▸ **Dataset excerpts**:
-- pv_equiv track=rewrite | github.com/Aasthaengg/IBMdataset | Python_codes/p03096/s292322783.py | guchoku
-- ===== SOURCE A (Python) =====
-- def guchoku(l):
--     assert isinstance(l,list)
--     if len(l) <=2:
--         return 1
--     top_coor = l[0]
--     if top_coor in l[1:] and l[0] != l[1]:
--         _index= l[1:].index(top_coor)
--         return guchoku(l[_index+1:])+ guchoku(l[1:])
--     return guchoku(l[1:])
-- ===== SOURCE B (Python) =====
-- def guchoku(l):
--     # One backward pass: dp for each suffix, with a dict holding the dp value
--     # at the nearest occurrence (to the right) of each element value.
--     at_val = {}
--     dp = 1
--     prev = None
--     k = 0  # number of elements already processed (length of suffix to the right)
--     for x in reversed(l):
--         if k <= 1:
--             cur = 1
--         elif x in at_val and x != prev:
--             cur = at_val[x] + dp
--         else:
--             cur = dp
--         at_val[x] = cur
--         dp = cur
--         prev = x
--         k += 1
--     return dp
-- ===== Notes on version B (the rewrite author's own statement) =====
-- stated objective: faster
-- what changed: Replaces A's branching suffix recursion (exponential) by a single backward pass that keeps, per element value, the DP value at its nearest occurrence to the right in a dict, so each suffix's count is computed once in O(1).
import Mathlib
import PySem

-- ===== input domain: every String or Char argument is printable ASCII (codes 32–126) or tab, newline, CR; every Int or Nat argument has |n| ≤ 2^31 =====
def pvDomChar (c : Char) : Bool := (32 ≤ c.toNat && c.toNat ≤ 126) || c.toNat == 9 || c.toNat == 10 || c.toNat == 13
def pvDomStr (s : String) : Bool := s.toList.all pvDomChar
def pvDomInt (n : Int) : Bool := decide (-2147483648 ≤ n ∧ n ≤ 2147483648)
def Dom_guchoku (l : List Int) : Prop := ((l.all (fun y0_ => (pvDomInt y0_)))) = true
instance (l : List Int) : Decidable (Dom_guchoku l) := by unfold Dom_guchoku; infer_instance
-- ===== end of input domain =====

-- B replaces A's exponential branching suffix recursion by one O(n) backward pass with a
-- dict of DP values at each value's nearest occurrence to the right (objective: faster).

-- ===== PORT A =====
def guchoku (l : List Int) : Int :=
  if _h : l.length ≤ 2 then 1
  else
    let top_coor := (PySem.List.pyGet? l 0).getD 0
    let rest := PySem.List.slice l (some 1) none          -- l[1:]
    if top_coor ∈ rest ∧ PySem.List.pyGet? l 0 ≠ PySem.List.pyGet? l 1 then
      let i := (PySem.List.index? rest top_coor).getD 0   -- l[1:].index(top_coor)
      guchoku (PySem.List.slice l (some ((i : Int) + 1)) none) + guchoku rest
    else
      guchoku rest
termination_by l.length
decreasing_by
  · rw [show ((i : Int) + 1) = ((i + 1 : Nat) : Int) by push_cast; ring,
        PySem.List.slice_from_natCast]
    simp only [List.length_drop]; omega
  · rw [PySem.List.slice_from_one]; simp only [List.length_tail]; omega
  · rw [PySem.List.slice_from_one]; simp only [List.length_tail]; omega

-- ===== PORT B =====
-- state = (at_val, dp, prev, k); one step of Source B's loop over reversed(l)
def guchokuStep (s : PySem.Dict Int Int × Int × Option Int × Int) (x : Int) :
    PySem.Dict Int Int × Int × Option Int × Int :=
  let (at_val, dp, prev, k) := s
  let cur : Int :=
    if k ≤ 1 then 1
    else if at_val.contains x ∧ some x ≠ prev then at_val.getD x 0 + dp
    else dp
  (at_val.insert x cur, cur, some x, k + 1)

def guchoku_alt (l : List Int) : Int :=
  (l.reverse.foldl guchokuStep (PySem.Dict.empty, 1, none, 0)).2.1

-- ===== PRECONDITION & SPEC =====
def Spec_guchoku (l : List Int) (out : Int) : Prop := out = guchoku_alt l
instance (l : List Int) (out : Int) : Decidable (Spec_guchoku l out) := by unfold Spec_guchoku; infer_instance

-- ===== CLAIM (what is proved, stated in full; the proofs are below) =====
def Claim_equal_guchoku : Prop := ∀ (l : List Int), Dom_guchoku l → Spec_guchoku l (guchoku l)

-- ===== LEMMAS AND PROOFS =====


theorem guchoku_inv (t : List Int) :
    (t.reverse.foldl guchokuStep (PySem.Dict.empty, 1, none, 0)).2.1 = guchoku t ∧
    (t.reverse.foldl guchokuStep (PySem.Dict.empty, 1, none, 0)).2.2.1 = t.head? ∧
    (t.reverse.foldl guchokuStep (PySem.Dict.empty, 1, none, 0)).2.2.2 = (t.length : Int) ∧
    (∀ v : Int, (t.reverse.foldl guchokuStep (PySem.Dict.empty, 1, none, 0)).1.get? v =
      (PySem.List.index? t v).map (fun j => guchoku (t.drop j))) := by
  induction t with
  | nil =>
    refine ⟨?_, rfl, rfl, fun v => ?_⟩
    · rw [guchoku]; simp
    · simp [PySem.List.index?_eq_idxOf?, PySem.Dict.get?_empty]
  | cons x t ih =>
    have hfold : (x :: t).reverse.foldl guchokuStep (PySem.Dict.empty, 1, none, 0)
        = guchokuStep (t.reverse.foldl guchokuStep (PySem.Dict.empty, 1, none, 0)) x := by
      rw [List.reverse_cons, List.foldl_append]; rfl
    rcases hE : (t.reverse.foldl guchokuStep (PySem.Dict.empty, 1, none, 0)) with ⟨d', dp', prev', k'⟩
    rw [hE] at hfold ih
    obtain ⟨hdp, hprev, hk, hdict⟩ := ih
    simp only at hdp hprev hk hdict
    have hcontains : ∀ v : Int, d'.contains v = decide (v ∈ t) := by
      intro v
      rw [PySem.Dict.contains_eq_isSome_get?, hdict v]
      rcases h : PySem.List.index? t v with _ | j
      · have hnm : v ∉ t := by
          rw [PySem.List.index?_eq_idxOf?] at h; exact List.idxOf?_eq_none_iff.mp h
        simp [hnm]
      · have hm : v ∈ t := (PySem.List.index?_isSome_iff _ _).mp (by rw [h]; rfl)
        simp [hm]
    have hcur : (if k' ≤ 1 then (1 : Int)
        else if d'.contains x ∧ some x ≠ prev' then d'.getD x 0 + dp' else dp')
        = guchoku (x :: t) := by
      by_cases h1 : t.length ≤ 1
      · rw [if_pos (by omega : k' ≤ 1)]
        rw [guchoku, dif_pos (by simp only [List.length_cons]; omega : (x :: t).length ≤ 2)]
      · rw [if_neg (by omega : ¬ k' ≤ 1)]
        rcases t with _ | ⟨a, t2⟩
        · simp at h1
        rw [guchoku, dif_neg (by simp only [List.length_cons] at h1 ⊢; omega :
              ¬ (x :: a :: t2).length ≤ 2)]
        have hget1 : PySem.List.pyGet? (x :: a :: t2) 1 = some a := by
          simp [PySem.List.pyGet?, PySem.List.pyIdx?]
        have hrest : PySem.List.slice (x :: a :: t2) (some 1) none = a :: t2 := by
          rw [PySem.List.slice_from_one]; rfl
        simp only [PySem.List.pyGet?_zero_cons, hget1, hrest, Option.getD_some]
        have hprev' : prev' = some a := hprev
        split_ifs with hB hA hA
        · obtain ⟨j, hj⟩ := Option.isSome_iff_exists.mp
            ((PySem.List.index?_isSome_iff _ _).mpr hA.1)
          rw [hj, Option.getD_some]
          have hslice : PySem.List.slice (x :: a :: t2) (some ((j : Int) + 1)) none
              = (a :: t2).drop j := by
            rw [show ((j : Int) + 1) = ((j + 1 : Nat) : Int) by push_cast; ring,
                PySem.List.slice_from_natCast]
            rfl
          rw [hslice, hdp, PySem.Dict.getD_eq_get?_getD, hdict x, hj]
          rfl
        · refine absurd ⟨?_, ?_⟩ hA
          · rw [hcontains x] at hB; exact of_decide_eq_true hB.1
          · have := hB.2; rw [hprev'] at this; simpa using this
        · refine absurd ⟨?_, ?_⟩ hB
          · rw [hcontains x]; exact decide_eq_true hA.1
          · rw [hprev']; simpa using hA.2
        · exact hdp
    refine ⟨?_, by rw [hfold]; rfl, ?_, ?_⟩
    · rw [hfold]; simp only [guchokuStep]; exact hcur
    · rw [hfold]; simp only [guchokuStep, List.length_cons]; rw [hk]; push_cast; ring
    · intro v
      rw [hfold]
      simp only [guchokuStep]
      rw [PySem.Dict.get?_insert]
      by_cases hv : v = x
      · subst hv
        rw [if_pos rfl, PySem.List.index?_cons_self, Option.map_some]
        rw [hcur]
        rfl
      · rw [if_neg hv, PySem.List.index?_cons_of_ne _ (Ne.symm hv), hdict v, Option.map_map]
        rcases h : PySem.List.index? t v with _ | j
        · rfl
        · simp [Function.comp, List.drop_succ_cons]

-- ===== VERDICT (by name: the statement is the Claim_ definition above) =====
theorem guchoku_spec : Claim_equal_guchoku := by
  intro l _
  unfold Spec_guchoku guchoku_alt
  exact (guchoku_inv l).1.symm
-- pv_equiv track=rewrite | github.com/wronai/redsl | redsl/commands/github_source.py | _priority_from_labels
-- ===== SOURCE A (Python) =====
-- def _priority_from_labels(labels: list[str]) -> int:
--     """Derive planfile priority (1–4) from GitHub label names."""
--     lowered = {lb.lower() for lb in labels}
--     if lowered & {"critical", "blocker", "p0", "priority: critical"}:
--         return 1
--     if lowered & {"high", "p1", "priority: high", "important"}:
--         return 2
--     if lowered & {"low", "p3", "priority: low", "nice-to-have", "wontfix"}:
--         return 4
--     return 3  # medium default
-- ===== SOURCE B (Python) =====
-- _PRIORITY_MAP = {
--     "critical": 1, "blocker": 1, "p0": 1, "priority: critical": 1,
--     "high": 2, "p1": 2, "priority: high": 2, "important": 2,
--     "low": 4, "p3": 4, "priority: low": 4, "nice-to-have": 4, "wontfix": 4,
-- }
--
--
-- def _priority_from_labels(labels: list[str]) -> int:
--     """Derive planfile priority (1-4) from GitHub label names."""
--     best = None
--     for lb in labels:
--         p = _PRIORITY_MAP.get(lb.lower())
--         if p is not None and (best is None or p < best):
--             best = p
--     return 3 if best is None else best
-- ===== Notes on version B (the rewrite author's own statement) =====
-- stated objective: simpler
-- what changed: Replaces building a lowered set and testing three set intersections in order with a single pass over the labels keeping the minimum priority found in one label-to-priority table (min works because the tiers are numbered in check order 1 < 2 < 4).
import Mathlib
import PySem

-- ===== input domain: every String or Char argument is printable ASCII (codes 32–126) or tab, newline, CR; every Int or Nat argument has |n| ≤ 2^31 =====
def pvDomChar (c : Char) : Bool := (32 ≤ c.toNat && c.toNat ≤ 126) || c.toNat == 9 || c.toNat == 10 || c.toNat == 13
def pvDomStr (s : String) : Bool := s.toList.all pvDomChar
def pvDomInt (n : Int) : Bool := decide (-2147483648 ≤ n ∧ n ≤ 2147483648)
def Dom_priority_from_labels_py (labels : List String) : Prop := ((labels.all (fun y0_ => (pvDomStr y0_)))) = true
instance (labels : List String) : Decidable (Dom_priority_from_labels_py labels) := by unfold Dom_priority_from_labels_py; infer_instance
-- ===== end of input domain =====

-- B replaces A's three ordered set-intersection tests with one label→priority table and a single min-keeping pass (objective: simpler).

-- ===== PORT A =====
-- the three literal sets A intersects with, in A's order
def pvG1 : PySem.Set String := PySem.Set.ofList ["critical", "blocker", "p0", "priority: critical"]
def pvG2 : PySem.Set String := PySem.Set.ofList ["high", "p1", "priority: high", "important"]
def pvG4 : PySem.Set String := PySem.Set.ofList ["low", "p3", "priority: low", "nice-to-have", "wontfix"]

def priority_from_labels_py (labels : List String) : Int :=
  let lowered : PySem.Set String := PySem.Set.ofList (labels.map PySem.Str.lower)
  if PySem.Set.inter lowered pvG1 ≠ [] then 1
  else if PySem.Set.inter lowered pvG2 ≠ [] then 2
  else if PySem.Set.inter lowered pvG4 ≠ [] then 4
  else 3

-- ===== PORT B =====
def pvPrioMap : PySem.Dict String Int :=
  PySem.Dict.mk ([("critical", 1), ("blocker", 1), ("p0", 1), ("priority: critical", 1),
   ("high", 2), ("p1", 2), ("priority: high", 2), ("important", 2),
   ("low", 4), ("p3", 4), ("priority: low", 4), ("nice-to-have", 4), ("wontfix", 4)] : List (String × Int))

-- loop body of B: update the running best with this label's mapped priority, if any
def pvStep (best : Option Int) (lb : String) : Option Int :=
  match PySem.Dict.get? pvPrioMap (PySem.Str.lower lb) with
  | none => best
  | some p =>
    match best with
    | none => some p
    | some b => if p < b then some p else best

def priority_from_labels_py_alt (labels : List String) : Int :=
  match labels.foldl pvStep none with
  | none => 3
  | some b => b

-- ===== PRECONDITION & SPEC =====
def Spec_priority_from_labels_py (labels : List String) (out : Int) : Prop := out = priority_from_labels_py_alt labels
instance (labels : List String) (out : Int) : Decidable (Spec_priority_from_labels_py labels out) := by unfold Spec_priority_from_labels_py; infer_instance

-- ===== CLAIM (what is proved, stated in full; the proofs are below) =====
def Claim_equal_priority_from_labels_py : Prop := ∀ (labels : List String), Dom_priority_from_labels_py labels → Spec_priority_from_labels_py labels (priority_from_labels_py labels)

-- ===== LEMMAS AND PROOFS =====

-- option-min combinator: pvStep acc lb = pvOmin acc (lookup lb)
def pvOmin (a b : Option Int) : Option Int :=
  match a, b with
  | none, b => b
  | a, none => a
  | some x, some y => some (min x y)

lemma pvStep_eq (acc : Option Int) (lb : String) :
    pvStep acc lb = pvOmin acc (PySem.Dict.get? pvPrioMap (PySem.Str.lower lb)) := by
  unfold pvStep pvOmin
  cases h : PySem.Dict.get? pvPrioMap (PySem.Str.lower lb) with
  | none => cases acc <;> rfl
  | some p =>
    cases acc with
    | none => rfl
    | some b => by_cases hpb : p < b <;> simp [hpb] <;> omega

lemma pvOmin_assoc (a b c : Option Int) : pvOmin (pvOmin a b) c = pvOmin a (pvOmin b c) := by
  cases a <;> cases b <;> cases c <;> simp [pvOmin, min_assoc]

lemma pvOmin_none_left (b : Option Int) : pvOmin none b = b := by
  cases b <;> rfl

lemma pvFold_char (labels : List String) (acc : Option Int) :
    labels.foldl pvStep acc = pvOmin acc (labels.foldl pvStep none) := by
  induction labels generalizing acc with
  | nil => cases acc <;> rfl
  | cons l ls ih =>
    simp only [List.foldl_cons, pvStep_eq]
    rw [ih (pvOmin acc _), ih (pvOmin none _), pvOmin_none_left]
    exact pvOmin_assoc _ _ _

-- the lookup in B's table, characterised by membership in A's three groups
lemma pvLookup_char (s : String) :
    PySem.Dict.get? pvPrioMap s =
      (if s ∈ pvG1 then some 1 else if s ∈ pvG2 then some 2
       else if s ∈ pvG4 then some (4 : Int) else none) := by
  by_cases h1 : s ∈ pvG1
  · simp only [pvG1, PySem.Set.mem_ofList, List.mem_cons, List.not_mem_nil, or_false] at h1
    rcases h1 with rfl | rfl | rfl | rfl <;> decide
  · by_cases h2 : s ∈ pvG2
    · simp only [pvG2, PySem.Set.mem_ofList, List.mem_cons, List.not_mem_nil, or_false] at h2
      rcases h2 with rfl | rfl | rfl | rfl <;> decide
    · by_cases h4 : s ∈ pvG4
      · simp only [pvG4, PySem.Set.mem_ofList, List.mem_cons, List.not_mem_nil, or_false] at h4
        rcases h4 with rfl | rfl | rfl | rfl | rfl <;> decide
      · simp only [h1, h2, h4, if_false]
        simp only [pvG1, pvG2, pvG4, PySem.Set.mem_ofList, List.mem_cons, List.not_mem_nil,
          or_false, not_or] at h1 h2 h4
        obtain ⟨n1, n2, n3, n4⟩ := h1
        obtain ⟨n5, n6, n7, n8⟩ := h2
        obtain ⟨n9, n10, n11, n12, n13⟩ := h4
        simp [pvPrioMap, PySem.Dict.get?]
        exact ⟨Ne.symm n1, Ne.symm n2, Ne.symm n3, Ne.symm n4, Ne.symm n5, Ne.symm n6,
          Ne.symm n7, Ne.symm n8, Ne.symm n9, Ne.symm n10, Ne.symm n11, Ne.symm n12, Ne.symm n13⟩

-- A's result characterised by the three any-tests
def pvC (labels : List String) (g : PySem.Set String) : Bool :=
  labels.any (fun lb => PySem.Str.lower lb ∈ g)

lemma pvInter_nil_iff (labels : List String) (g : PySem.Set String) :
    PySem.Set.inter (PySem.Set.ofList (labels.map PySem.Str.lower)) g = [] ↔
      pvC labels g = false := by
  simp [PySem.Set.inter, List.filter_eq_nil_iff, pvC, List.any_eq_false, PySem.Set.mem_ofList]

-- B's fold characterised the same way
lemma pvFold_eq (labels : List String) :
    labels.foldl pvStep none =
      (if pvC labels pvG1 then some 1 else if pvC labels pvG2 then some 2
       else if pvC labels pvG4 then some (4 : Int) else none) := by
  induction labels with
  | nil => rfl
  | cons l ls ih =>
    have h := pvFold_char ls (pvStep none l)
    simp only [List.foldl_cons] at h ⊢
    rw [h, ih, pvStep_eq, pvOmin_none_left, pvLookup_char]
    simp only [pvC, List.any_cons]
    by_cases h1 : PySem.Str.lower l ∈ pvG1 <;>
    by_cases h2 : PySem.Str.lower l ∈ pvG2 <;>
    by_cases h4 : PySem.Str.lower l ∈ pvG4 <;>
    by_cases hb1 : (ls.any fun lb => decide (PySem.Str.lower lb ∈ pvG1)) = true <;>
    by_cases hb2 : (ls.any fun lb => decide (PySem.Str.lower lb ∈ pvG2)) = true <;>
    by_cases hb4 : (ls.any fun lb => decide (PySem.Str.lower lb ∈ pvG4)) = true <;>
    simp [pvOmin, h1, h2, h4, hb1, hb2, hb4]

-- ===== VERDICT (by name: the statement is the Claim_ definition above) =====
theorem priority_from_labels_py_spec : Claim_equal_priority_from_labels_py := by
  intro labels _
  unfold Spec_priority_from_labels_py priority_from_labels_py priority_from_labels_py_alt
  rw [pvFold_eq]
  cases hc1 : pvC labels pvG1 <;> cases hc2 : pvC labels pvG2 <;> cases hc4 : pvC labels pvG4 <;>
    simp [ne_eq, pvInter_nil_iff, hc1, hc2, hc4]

▸ **Assigned task**: For this exercise, repeat exactly the lines of the data above from the one with "by_cases h2 : PySem.Str.lower" down to the one with "by_cases hb4 : (ls.any", both end lines included.

▸ **Answer to this problem**:
    by_cases h2 : PySem.Str.lower l ∈ pvG2 <;>
    by_cases h4 : PySem.Str.lower l ∈ pvG4 <;>
    by_cases hb1 : (ls.any fun lb => decide (PySem.Str.lower lb ∈ pvG1)) = true <;>
    by_cases hb2 : (ls.any fun lb => decide (PySem.Str.lower lb ∈ pvG2)) = true <;>
    by_cases hb4 : (ls.any fun lb => decide (PySem.Str.lower lb ∈ pvG4)) = true <;>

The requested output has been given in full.